Hi Juha,
thanks much for reaching us with this issue, and for nicely and clearly
describing your problem!
Indeed, in version 3.3, the Knot routines for selecting which primary
server to use and in which order, were slightly refactored and improved.
This is in general a really complicated piece of design, since various
things may happen at each primary...
One specific situation we need to handle is when one of the primaries is
chronically out-of-date -- our secondary must not stick with it and try
with some other primaries to find the most recent one.
And this is exactly in conflict with what you would want, that Knot
would happily accept one up-to-date primary, and not consider the
failure to contact the second one as an error.
I agree that the message "no usable master" might be imprecise in
various situations. After all, this message has not been touched for ages :)

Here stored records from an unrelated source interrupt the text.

-- pv_equiv track=rewrite | github.com/Stitch3377/CodePath-TIP102 | session4.py | is_valid_itinerary
-- ===== SOURCE A (Python) =====
-- def is_valid_itinerary(itinerary):
--     """Problem 7"""
--     n = max(itinerary)
--
--     if len(itinerary) != (n + 1):
--         return False
--
--     freq = {}
--     for city in itinerary:
--         if city in freq:
--             freq[city] += 1
--         else:
--             freq[city] = 1
--
--     for i in range(1, n):
--         if freq.get(i) != 1:
--             return False
--
--     return freq.get(n) == 2
-- ===== SOURCE B (Python) =====
-- def is_valid_itinerary(itinerary):
--     """Problem 7"""
--     n = max(itinerary)
--
--     if len(itinerary) != (n + 1):
--         return False
--
--     return sorted(itinerary) == list(range(1, n)) + [n, n]
-- ===== Notes on version B (the rewrite author's own statement) =====
-- stated objective: simpler
-- what changed: Replaced the frequency-dict build plus two count-check scans with a single sort-and-compare against the target multiset [1,...,n-1,n,n].
import Mathlib
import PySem

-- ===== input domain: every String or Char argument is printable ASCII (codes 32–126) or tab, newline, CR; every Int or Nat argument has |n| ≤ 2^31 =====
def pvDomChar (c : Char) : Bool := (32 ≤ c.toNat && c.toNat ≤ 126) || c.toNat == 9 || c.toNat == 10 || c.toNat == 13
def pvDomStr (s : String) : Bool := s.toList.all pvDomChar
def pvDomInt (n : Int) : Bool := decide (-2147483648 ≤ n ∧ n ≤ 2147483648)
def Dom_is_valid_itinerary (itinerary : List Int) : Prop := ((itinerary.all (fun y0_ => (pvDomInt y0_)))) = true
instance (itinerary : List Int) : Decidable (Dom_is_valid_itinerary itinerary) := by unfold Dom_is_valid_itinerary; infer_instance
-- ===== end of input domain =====

-- B replaces A's frequency-dict counting with a sort-and-compare against the target list; objective: simpler.

-- ===== PORT A =====
def is_valid_itinerary (itinerary : List Int) : Bool :=
  match PySem.List.max? itinerary (fun x => x) with
  | none => false      -- Python raises ValueError on an empty list; excluded by Pre_
  | some n =>
    if (PySem.List.len itinerary) ≠ n + 1 then false
    else
      let freq := itinerary.foldl
        (fun d city =>
          if d.contains city then d.insert city (d.getD city 0 + 1)
          else d.insert city 1)
        (PySem.Dict.empty : PySem.Dict Int Int)
      -- 'for i in range(1, n): if freq.get(i) != 1: return False' then 'return freq.get(n) == 2'
      ((PySem.List.pyRange 1 n 1).all (fun i => freq.get? i == some 1)) &&
        (freq.get? n == some 2)

-- ===== PORT B =====
def is_valid_itinerary_alt (itinerary : List Int) : Bool :=
  match PySem.List.max? itinerary (fun x => x) with
  | none => false      -- Python raises ValueError on an empty list; excluded by Pre_
  | some n =>
    if (PySem.List.len itinerary) ≠ n + 1 then false
    else
      PySem.List.sorted itinerary (fun x => x) false ==
        PySem.List.pyRange 1 n 1 ++ [n, n]

-- ===== PRECONDITION & SPEC =====
-- Pre_ excludes exactly the empty list, on which Python A (max of an empty list) raises ValueError.
def Pre_is_valid_itinerary (itinerary : List Int) : Prop := itinerary ≠ []
instance (itinerary : List Int) : Decidable (Pre_is_valid_itinerary itinerary) := by
  unfold Pre_is_valid_itinerary; infer_instance
def pvWitness_is_valid_itinerary : List Int := [1, 3, 2, 3]

def Spec_is_valid_itinerary (itinerary : List Int) (out : Bool) : Prop := out = is_valid_itinerary_alt itinerary
instance (itinerary : List Int) (out : Bool) : Decidable (Spec_is_valid_itinerary itinerary out) := by unfold Spec_is_valid_itinerary; infer_instance

-- ===== CLAIM (what is proved, stated in full; the proofs are below) =====
def Claim_equal_is_valid_itinerary : Prop := ∀ (itinerary : List Int), Dom_is_valid_itinerary itinerary → Pre_is_valid_itinerary itinerary → Spec_is_valid_itinerary itinerary (is_valid_itinerary itinerary)

-- ===== LEMMAS AND PROOFS =====

-- A's branching frequency loop builds exactly the counter.
theorem freq_eq_counter (xs : List Int) :
    xs.foldl
      (fun d city =>
        if d.contains city then d.insert city (d.getD city 0 + 1)
        else d.insert city 1)
      PySem.Dict.empty = PySem.Dict.counter xs := by
  rw [← PySem.Dict.foldl_insert_getD_add_one_eq_counter]
  congr 1
  funext d city
  by_cases h : d.contains city = true
  · simp [h]
  · have h0 := PySem.Dict.getD_of_not_contains d (0 : Int) (by simpa using h)
    simp [h, h0]

theorem get?_counter_eq_some_iff (xs : List Int) (v c : Int) :
    (PySem.Dict.counter xs).get? v = some c ↔ (xs.count v : Int) = c ∧ v ∈ xs := by
  constructor
  · intro h
    have hg : (PySem.Dict.counter xs).getD v 0 = c := PySem.Dict.getD_of_get?_eq_some _ (0 : Int) h
    rw [PySem.Dict.getD_counter] at hg
    have hmem : v ∈ (PySem.Dict.counter xs).keys := by
      rw [← PySem.Dict.contains_iff_mem_keys]
      rw [PySem.Dict.contains_eq_isSome_get?, h]
      rfl
    rw [PySem.Dict.keys_counter] at hmem
    exact ⟨hg, (PySem.Set.mem_ofList _ _).mp hmem⟩
  · rintro ⟨hc, hv⟩
    have hmem : v ∈ (PySem.Dict.counter xs).keys := by
      rw [PySem.Dict.keys_counter]; exact (PySem.Set.mem_ofList _ _).mpr hv
    rw [← PySem.Dict.contains_iff_mem_keys] at hmem
    rcases hso : (PySem.Dict.counter xs).get? v with _ | c'
    · rw [PySem.Dict.contains_eq_isSome_get?, hso] at hmem; simp at hmem
    · have hgd := PySem.Dict.getD_of_get?_eq_some (PySem.Dict.counter xs) (0 : Int) hso
      rw [PySem.Dict.getD_counter] at hgd
      have hcc : c' = c := by omega
      rw [hcc]

-- count of v in the target list range(1,n) ++ [n,n]
theorem count_target (n v : Int) :
    (PySem.List.pyRange 1 n 1 ++ [n, n]).count v =
      if v = n then 2 else if 1 ≤ v ∧ v < n then 1 else 0 := by
  rw [List.count_append]
  have hr : (PySem.List.pyRange 1 n 1).count v = if 1 ≤ v ∧ v < n then 1 else 0 := by
    by_cases h : 1 ≤ v ∧ v < n
    · have hmem : v ∈ PySem.List.pyRange 1 n 1 := (PySem.List.mem_pyRange_one).mpr h
      have h1 : 1 ≤ (PySem.List.pyRange 1 n 1).count v := List.one_le_count_iff.mpr hmem
      have h2 : (PySem.List.pyRange 1 n 1).count v ≤ 1 :=
        List.nodup_iff_count_le_one.mp (PySem.List.nodup_pyRange_one 1 n) v
      rw [if_pos h]; omega
    · have hnm : v ∉ PySem.List.pyRange 1 n 1 := fun hm => h ((PySem.List.mem_pyRange_one).mp hm)
      simp [h, List.count_eq_zero.mpr hnm]
  rw [hr]
  by_cases hv : v = n
  · simp [hv]
  · simp [hv, Ne.symm hv]

-- the multiset characterisation shared by both programs, under the length guard
theorem core_iff (xs : List Int) (n : Int) (hlen : (xs.length : Int) = n + 1) :
    ((∀ i : Int, 1 ≤ i → i < n → xs.count i = 1) ∧ xs.count n = 2) ↔
      xs.Perm (PySem.List.pyRange 1 n 1 ++ [n, n]) := by
  constructor
  · rintro ⟨h1, h2⟩
    have hsub : (PySem.List.pyRange 1 n 1 ++ [n, n]).Subperm xs := by
      rw [List.subperm_ext_iff]
      intro x hx
      rw [count_target]
      rcases List.mem_append.mp hx with hx | hx
      · obtain ⟨ha, hb⟩ := (PySem.List.mem_pyRange_one).mp hx
        have hne : ¬ x = n := by omega
        simp only [hne, if_false, ha, hb, and_self, if_true]
        rw [h1 x ha hb]
      · have hx : x = n := by simpa using hx
        subst hx
        simp [h2]
    have hle := hsub.length_le
    have hn2 : 2 ≤ xs.length := le_trans (by omega) (List.count_le_length (l := xs) (a := n))
    have hlt : xs.length ≤ (PySem.List.pyRange 1 n 1 ++ [n, n]).length := by
      rw [List.length_append, PySem.List.length_pyRange_one]
      simp only [List.length_cons, List.length_nil]
      omega
    exact (hsub.perm_of_length_le hlt).symm
  · intro hp
    refine ⟨fun i hi1 hi2 => ?_, ?_⟩
    · rw [hp.count_eq, count_target]
      have hne : ¬ i = n := by omega
      simp [hne, hi1, hi2]
    · rw [hp.count_eq, count_target]
      simp

-- the target list is its own sorted form
theorem sorted_target (n : Int) :
    PySem.List.sorted (PySem.List.pyRange 1 n 1 ++ [n, n]) (fun x => x) false =
      PySem.List.pyRange 1 n 1 ++ [n, n] := by
  apply PySem.List.sorted_eq_self_of_pairwise
  rw [List.pairwise_append]
  refine ⟨(PySem.List.pairwise_lt_pyRange_one 1 n).imp (fun h => le_of_lt h), by simp, ?_⟩
  intro a ha b hb
  have h1 := (PySem.List.mem_pyRange_one).mp ha
  have hb' : b = n := by simpa using hb
  omega

-- ===== VERDICT (by name: the statement is the Claim_ definition above) =====
theorem is_valid_itinerary_spec : Claim_equal_is_valid_itinerary := by
  intro xs _ hpre
  unfold Spec_is_valid_itinerary is_valid_itinerary is_valid_itinerary_alt
  rcases hmax : PySem.List.max? xs (fun x => x) with _ | n
  · exact absurd ((PySem.List.max?_eq_none_iff xs (fun x => x)).mp hmax) hpre
  · dsimp only
    rw [PySem.List.len_eq]
    by_cases hlen' : (xs.length : Int) = n + 1
    · rw [if_neg (not_not_intro hlen'), if_neg (not_not_intro hlen')]
      simp only [freq_eq_counter]
      rw [Bool.eq_iff_iff, Bool.and_eq_true, List.all_eq_true]
      simp only [beq_iff_eq]
      have hnmem : n ∈ xs := PySem.List.max?_mem hmax
      have hA : ((∀ i ∈ PySem.List.pyRange 1 n 1,
            (PySem.Dict.counter xs).get? i = some 1) ∧
            (PySem.Dict.counter xs).get? n = some 2) ↔
          ((∀ i : Int, 1 ≤ i → i < n → xs.count i = 1) ∧ xs.count n = 2) := by
        constructor
        · rintro ⟨ha, hb⟩
          refine ⟨fun i hi1 hi2 => ?_, ?_⟩
          · have h := ha i ((PySem.List.mem_pyRange_one).mpr ⟨hi1, hi2⟩)
            rw [get?_counter_eq_some_iff] at h
            omega
          · rw [get?_counter_eq_some_iff] at hb
            omega
        · rintro ⟨ha, hb⟩
          constructor
          · intro i hi
            obtain ⟨hi1, hi2⟩ := (PySem.List.mem_pyRange_one).mp hi
            rw [get?_counter_eq_some_iff]
            refine ⟨by rw [ha i hi1 hi2]; rfl, ?_⟩
            rw [← List.one_le_count_iff, ha i hi1 hi2]
          · rw [get?_counter_eq_some_iff]
            exact ⟨by rw [hb]; rfl, hnmem⟩
      rw [hA, core_iff xs n hlen']
      constructor
      · intro hp
        rw [PySem.List.sorted_eq_sorted_of_perm xs _ (fun x => x) (fun a b h => h) hp,
          sorted_target]
      · intro h
        exact (h ▸ PySem.List.sorted_perm xs (fun x => x) false).symm
    · rw [if_pos hlen', if_pos hlen']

I'd recommend you to re-consider your setup -- perhaps it would be
better to keep the backup primary up and running as well?
You might also check out
https://www.knot-dns.cz/docs/3.3/singlehtml/index.html#master-pin-tolerance
which helps the secondary stick with one primary unless (until) it
appears to be broken. This would help achieve the "default X backup"
scenario.
Thanks!
Libor
Dne 08. 02. 24 v 17:23 Juha Suhonen napsal(a):
Hello fellow Knot users,
We're using Knot on some of our public authoritative servers. We operate a hidden
primary configuration where there are two internal primary servers sending notifies to
publicly accessible servers whenever zones change (ofc internal servers allow zone
transfers & queries from the knot servers).

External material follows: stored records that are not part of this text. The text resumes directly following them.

-- pv_equiv track=rewrite | github.com/femiayodeji/lyst-cli | app/agent.py | _looks_like_data_request
-- ===== SOURCE A (Python) =====
-- def _looks_like_data_request(message: str) -> bool:
--     text = (message or "").strip().lower()
--     if not text:
--         return False
--
--     indicators = [
--         "how many",
--         "count",
--         "total",
--         "sum",
--         "average",
--         "avg",
--         "report",
--         "list",
--         "show",
--         "monthly",
--         "year",
--         "today",
--         "this month",
--         "this year",
--         "last month",
--         "last year",
--         "users",
--         "subscriptions",
--     ]
--     return any(token in text for token in indicators)
-- ===== SOURCE B (Python) =====
-- def _looks_like_data_request(message: str) -> bool:
--     text = (message or "").strip().lower()
--     if not text:
--         return False
--
--     indicators = [
--         "how many",
--         "count",
--         "total",
--         "sum",
--         "average",
--         "avg",
--         "report",
--         "list",
--         "show",
--         "monthly",
--         "year",
--         "today",
--         "this month",
--         "this year",
--         "last month",
--         "last year",
--         "users",
--         "subscriptions",
--     ]
--     # single left-to-right scan over text positions; at each position test
--     # each keyword as a prefix (the alternation-automaton order), instead of
--     # one full substring scan of text per keyword
--     return any(text.startswith(tok, i) for i in range(len(text) + 1) for tok in indicators)
-- ===== Notes on version B (the rewrite author's own statement) =====
-- stated objective: alternative
-- what changed: Replaces the token-major loop (one full 'token in text' substring scan per keyword) by a single position-major left-to-right scan of the text that tests every keyword as a prefix at each position, like the alternation automaton a joined regex would run.
import Mathlib
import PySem

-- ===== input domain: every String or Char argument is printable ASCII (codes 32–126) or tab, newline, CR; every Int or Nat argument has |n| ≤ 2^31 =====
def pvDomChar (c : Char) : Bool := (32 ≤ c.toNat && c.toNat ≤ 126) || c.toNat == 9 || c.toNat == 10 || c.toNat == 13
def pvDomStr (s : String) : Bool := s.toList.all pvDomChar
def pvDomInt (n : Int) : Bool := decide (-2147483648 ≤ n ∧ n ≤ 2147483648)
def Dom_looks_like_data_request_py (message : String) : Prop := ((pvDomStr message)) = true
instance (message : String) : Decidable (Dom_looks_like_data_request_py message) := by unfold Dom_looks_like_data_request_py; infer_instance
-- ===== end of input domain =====

-- B replaces A's token-major loop (one substring scan per keyword) by a single
-- position-major scan of the text testing each keyword as a prefix — an
-- alternative traversal of the same cost, proved to return the same Bool.

-- ===== PORT A =====
def pvIndicators : List String :=
  ["how many", "count", "total", "sum", "average", "avg", "report", "list",
   "show", "monthly", "year", "today", "this month", "this year",
   "last month", "last year", "users", "subscriptions"]

def looks_like_data_request_py (message : String) : Bool :=
  -- text = (message or "").strip().lower(); for a str, (message or "") = message
  let text := PySem.Str.lower (PySem.Str.strip message)
  if PySem.Str.len text = 0 then false
  else pvIndicators.any (fun token => PySem.Str.isIn token text)

-- ===== PORT B =====
-- any(text.startswith(tok, i) for i in range(len(text)+1) for tok in indicators):
-- structural recursion over the suffixes of text (positions left to right);
-- at each position every token is tested as a prefix.
def pvScanAlt (toks : List (List Char)) : List Char → Bool
  | [] => toks.any (fun t => t.isEmpty)
  | c :: rest => toks.any (fun t => PySem.Chars.startswith (c :: rest) t) || pvScanAlt toks rest

def looks_like_data_request_py_alt (message : String) : Bool :=
  let text := PySem.Str.lower (PySem.Str.strip message)
  if PySem.Str.len text = 0 then false
  else pvScanAlt (pvIndicators.map String.toList) text.toList

-- ===== PRECONDITION & SPEC =====
def Spec_looks_like_data_request_py (message : String) (out : Bool) : Prop := out = looks_like_data_request_py_alt message
instance (message : String) (out : Bool) : Decidable (Spec_looks_like_data_request_py message out) := by unfold Spec_looks_like_data_request_py; infer_instance

-- ===== CLAIM (what is proved, stated in full; the proofs are below) =====
def Claim_equal_looks_like_data_request_py : Prop := ∀ (message : String), Dom_looks_like_data_request_py message → Spec_looks_like_data_request_py message (looks_like_data_request_py message)

-- ===== LEMMAS AND PROOFS =====

-- the position scan finds exactly the tokens that occur as an infix
theorem pvScanAlt_eq_true_iff (toks : List (List Char)) (s : List Char) :
    pvScanAlt toks s = true ↔ ∃ t ∈ toks, t <:+: s := by
  induction s with
  | nil =>
    simp [pvScanAlt, List.any_eq_true, List.isEmpty_iff]
  | cons c rest ih =>
    simp only [pvScanAlt, Bool.or_eq_true, List.any_eq_true, ih,
      PySem.Chars.startswith_iff, List.infix_cons_iff]
    constructor
    · rintro (⟨t, ht, hp⟩ | ⟨t, ht, hi⟩)
      · exact ⟨t, ht, Or.inl hp⟩
      · exact ⟨t, ht, Or.inr hi⟩
    · rintro ⟨t, ht, hp | hi⟩
      · exact Or.inl ⟨t, ht, hp⟩
      · exact Or.inr ⟨t, ht, hi⟩

theorem pvAny_isIn_eq_scan (toks : List String) (s : List Char) :
    (toks.any fun token => PySem.Chars.isIn token.toList s)
      = pvScanAlt (toks.map String.toList) s := by
  rw [Bool.eq_iff_iff, pvScanAlt_eq_true_iff]
  simp [List.any_eq_true, PySem.Chars.isIn_iff_infix]

-- ===== VERDICT (by name: the statement is the Claim_ definition above) =====
theorem looks_like_data_request_py_spec : Claim_equal_looks_like_data_request_py := by
  intro message _
  simp only [Spec_looks_like_data_request_py, looks_like_data_request_py,
    looks_like_data_request_py_alt]
  simp
  congr 1
  exact pvAny_isIn_eq_scan _ _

By design, our hidden internal primary servers operate in a hot/cold setup - one of them
is answering to zone transfers / sending out notifies and the other one is not (dns server
software is not running on the cold server).
This configuration causes knot to log alarming errors:
Feb 1 17:28:45 ns2 knotd[624]: info: [zone.fi.] refresh, remote 10.54.54.1@8054, remote
serial 2021083015, zone is up-to-date, expires in 864000 seconds
Feb 1 17:28:45 ns2 knotd[624]: info: [zone.fi.] refresh, remote hidden-ns-2.internal,
address 10.54.54.2@8054, failed (connection reset)

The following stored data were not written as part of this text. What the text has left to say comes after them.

-- pv_equiv track=rewrite | github.com/wilmeroroxon/GestorNotas | Proyecto_gestor_de_notas.py | cursos_aprobados
-- ===== SOURCE A (Python) =====
-- def cursos_aprobados(lista):
--     aprobado = 0
--     reprobado = 0
--     for curso in lista:
--         estado = curso[2]
--         if estado == "Aprobado":
--             aprobado +=1
--         else:
--             reprobado +=1
--
--     return aprobado,reprobado
-- ===== SOURCE B (Python) =====
-- def cursos_aprobados(lista):
--     # Build a frequency table of all estado values, then read the two answers off it.
--     counts = {}
--     for curso in lista:
--         counts[curso[2]] = counts.get(curso[2], 0) + 1
--     aprobado = counts.get("Aprobado", 0)
--     reprobado = sum(v for k, v in counts.items() if k != "Aprobado")
--     return aprobado, reprobado
-- ===== Notes on version B (the rewrite author's own statement) =====
-- stated objective: alternative
-- what changed: Instead of testing each course against "Aprobado" while looping, B builds a dict counting every distinct estado value, then reads aprobado as the table entry for "Aprobado" and reprobado as the sum of all other entries.
import Mathlib
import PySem

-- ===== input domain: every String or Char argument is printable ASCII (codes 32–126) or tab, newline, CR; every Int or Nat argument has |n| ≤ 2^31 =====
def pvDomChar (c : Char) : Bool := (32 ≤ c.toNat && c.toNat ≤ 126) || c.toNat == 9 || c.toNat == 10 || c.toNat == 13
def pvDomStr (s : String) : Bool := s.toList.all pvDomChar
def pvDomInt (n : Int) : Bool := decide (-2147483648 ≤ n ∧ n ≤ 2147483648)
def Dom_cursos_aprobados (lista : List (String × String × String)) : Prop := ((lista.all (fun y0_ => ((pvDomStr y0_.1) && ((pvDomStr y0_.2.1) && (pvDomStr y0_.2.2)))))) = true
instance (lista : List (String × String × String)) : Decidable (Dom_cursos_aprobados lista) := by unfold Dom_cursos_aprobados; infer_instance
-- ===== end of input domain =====

-- B replaces the two-accumulator loop by a frequency dict of estado values read off afterwards (alternative decomposition, same cost).


-- ===== PORT A =====
def cursos_aprobados (lista : List (String × String × String)) : Int × Int :=
  -- for curso in lista: estado = curso[2]; if estado == "Aprobado": aprobado += 1 else reprobado += 1
  let st := lista.foldl (fun (acc : Int × Int) curso =>
    let estado := curso.2.2
    if estado == "Aprobado" then (acc.1 + 1, acc.2) else (acc.1, acc.2 + 1)) (0, 0)
  st

-- ===== PORT B =====
-- counts = {}; for curso: counts[curso[2]] = counts.get(curso[2],0)+1; then read "Aprobado" and sum the rest
def cursos_aprobados_alt (lista : List (String × String × String)) : Int × Int :=
  let counts := lista.foldl (fun (d : PySem.Dict String Int) curso =>
    d.insert curso.2.2 (d.getD curso.2.2 0 + 1)) PySem.Dict.empty
  let aprobado := counts.getD "Aprobado" 0
  let reprobado := ((counts.items.filter (fun p => p.1 != "Aprobado")).map (·.2)).foldl (· + ·) 0
  (aprobado, reprobado)

-- ===== PRECONDITION & SPEC =====
def Spec_cursos_aprobados (lista : List (String × String × String)) (out : Int × Int) : Prop := out = cursos_aprobados_alt lista
instance (lista : List (String × String × String)) (out : Int × Int) : Decidable (Spec_cursos_aprobados lista out) := by unfold Spec_cursos_aprobados; infer_instance

-- ===== CLAIM (what is proved, stated in full; the proofs are below) =====
def Claim_equal_cursos_aprobados : Prop := ∀ (lista : List (String × String × String)), Dom_cursos_aprobados lista → Spec_cursos_aprobados lista (cursos_aprobados lista)

-- ===== LEMMAS AND PROOFS =====

theorem fold_eq (lista : List (String × String × String)) (a r : Int) :
    lista.foldl (fun (acc : Int × Int) curso =>
      let estado := curso.2.2
      if estado == "Aprobado" then (acc.1 + 1, acc.2) else (acc.1, acc.2 + 1)) (a, r)
    = (a + (((lista.map (·.2.2)).count "Aprobado" : Nat) : Int),
       r + ((lista.length : Int) - (((lista.map (·.2.2)).count "Aprobado" : Nat) : Int))) := by
  induction lista generalizing a r with
  | nil => simp
  | cons hd tl ih =>
    simp only [List.foldl_cons, List.map_cons, List.length_cons, List.count_cons]
    by_cases h : hd.2.2 == "Aprobado"
    · simp only [h, if_pos]
      rw [ih]
      have : hd.2.2 = "Aprobado" := by simpa using h
      simp [Prod.ext_iff]; omega
    · simp only [h, if_neg, Bool.false_eq_true, not_false_iff]
      rw [ih]
      have : ¬ (hd.2.2 = "Aprobado") := by simpa using h
      simp [Prod.ext_iff]; omega

-- sum of an Int list by foldl
theorem foldl_add_sum (l : List Int) (s : Int) : l.foldl (· + ·) s = s + l.sum := by
  induction l generalizing s with
  | nil => simp
  | cons x t ih => simp [List.foldl_cons, ih]; ring

-- distinct estados of PySem and Mathlib are permutations of each other
theorem ofList_perm_dedup (es : List String) : (PySem.Set.ofList es : List String).Perm es.dedup := by
  apply (List.perm_ext_iff_of_nodup (PySem.Set.nodup_ofList es) es.nodup_dedup).mpr
  intro x
  simp [PySem.Set.mem_ofList, List.mem_dedup]

theorem sum_rest (es : List String) :
    ((((PySem.Set.ofList es).map (fun k => (k, (es.count k : Int)))).filter
        (fun p => p.1 != "Aprobado")).map (·.2)).sum
      = ((es.length : Int) - ((es.count "Aprobado" : Nat) : Int)) := by
  have hperm : ((((PySem.Set.ofList es).map (fun k => (k, (es.count k : Int)))).filter
        (fun p => p.1 != "Aprobado")).map (·.2)).Perm
      ((((es.dedup).map (fun k => (k, (es.count k : Int)))).filter
        (fun p => p.1 != "Aprobado")).map (·.2)) :=
    ((((ofList_perm_dedup es).map _).filter _).map _)
  rw [hperm.sum_eq]
  rw [List.filter_map, List.map_map]
  simp only [Function.comp_def]
  have h1 : ((es.dedup.filter (fun k => k != "Aprobado")).map (fun k => (es.count k : Int))).sum
      = (((es.dedup.filter (fun k => k != "Aprobado")).map (fun k => es.count k)).sum : Nat) := by
    simp [List.map_map]
    induction (es.dedup.filter (fun k => k != "Aprobado")) with
    | nil => simp
    | cons x t ih => simp [ih]
  rw [h1]
  rw [List.sum_map_count_dedup_filter_eq_countP (fun k => k != "Aprobado") es]
  have h2 : es.countP (fun k => k != "Aprobado") + es.count "Aprobado" = es.length := by
    have := List.length_eq_countP_add_countP (fun k => k != "Aprobado") (l := es)
    have hc : es.countP (fun k => ¬ (k != "Aprobado") = true) = es.count "Aprobado" := by
      apply List.countP_congr
      intro x _
      simp
    omega
  omega

theorem cursos_aprobados_spec : Claim_equal_cursos_aprobados := by
  intro lista _
  show cursos_aprobados lista = cursos_aprobados_alt lista
  unfold cursos_aprobados cursos_aprobados_alt
  have hcounter : lista.foldl (fun (d : PySem.Dict String Int) curso =>
      d.insert curso.2.2 (d.getD curso.2.2 0 + 1)) PySem.Dict.empty
      = PySem.Dict.counter (lista.map (·.2.2)) := by
    rw [← PySem.Dict.foldl_insert_getD_add_one_eq_counter, List.foldl_map]
  simp only [hcounter, PySem.Dict.getD_counter, PySem.Dict.items_counter]
  rw [fold_eq]
  rw [foldl_add_sum]
  rw [sum_rest (lista.map (·.2.2))]
  simp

Feb 1 17:28:45 ns2 knotd[624]: info: [zone.fi.] refresh, remote hidden-ns-2.internal,
address [ipv6_address]@8054, failed (connection reset)
Feb 1 17:28:45 ns2 knotd[624]: warning: [zone.fi.] refresh, remote hidden-ns-2.internal
not usable
Feb 1 17:28:45 ns2 knotd[624]: error: [zone.fi.] refresh, failed (no usable master), next
retry at 2024-02-01T17:58:45+0200
Feb 1 17:28:45 ns2 knotd[624]: error: [zone.fi.] zone event 'refresh' failed (no
usable master)
Specifically, error "(no usable master)" is worrying - knot is able to reach
hidden-ns-1.internal and verify that the zone it has is up-to-date. Also zone updates work
normally and the zones don't seem to expire away (as zones should do if no master is
reachable for an extended period of time).
Looks like this error appeared in version 3.3.0. 3.2.9 did not log similar errors (except
in cases where all primaries really were unreachable). Has there been some design change
in 3.3.0 (ie is this intentional) or could this be a bug? Or could it be related to our
configuration?
Our configuration relies heavily on templates. These should be the important bits from
knot's config, with ipv6 addresses hidden:
acl:
- id: "hidden-ns-1.internal"
address: [ 10.54.54.1, ipv6_address ]
action: notify
- id: "hidden-ns-2.internal"
address: [ 10.54.54.2, ipv6_address ]
action: notify
remote:
- id: "hidden-ns-1.internal"
address: [ 10.54.54.1@8054, ipv6_address@8054 ]
via: [ x.x.x.x, ipv6_address ]
- id: "hidden-ns-2.internal"
address: [ 10.54.54.2@8054, ipv6_address@8054 ]
via: [ x.x.x.x, ipv6_address ]
template:
- id: default
storage: /var/lib/knot/zones
master: hidden-ns-1.internal
master: hidden-ns-2.internal
acl: hidden-ns-1.internal
acl: hidden-ns-2.internal
semantic-checks: false
global-module: mod-rrl/default
zone:
- domain: zone.fi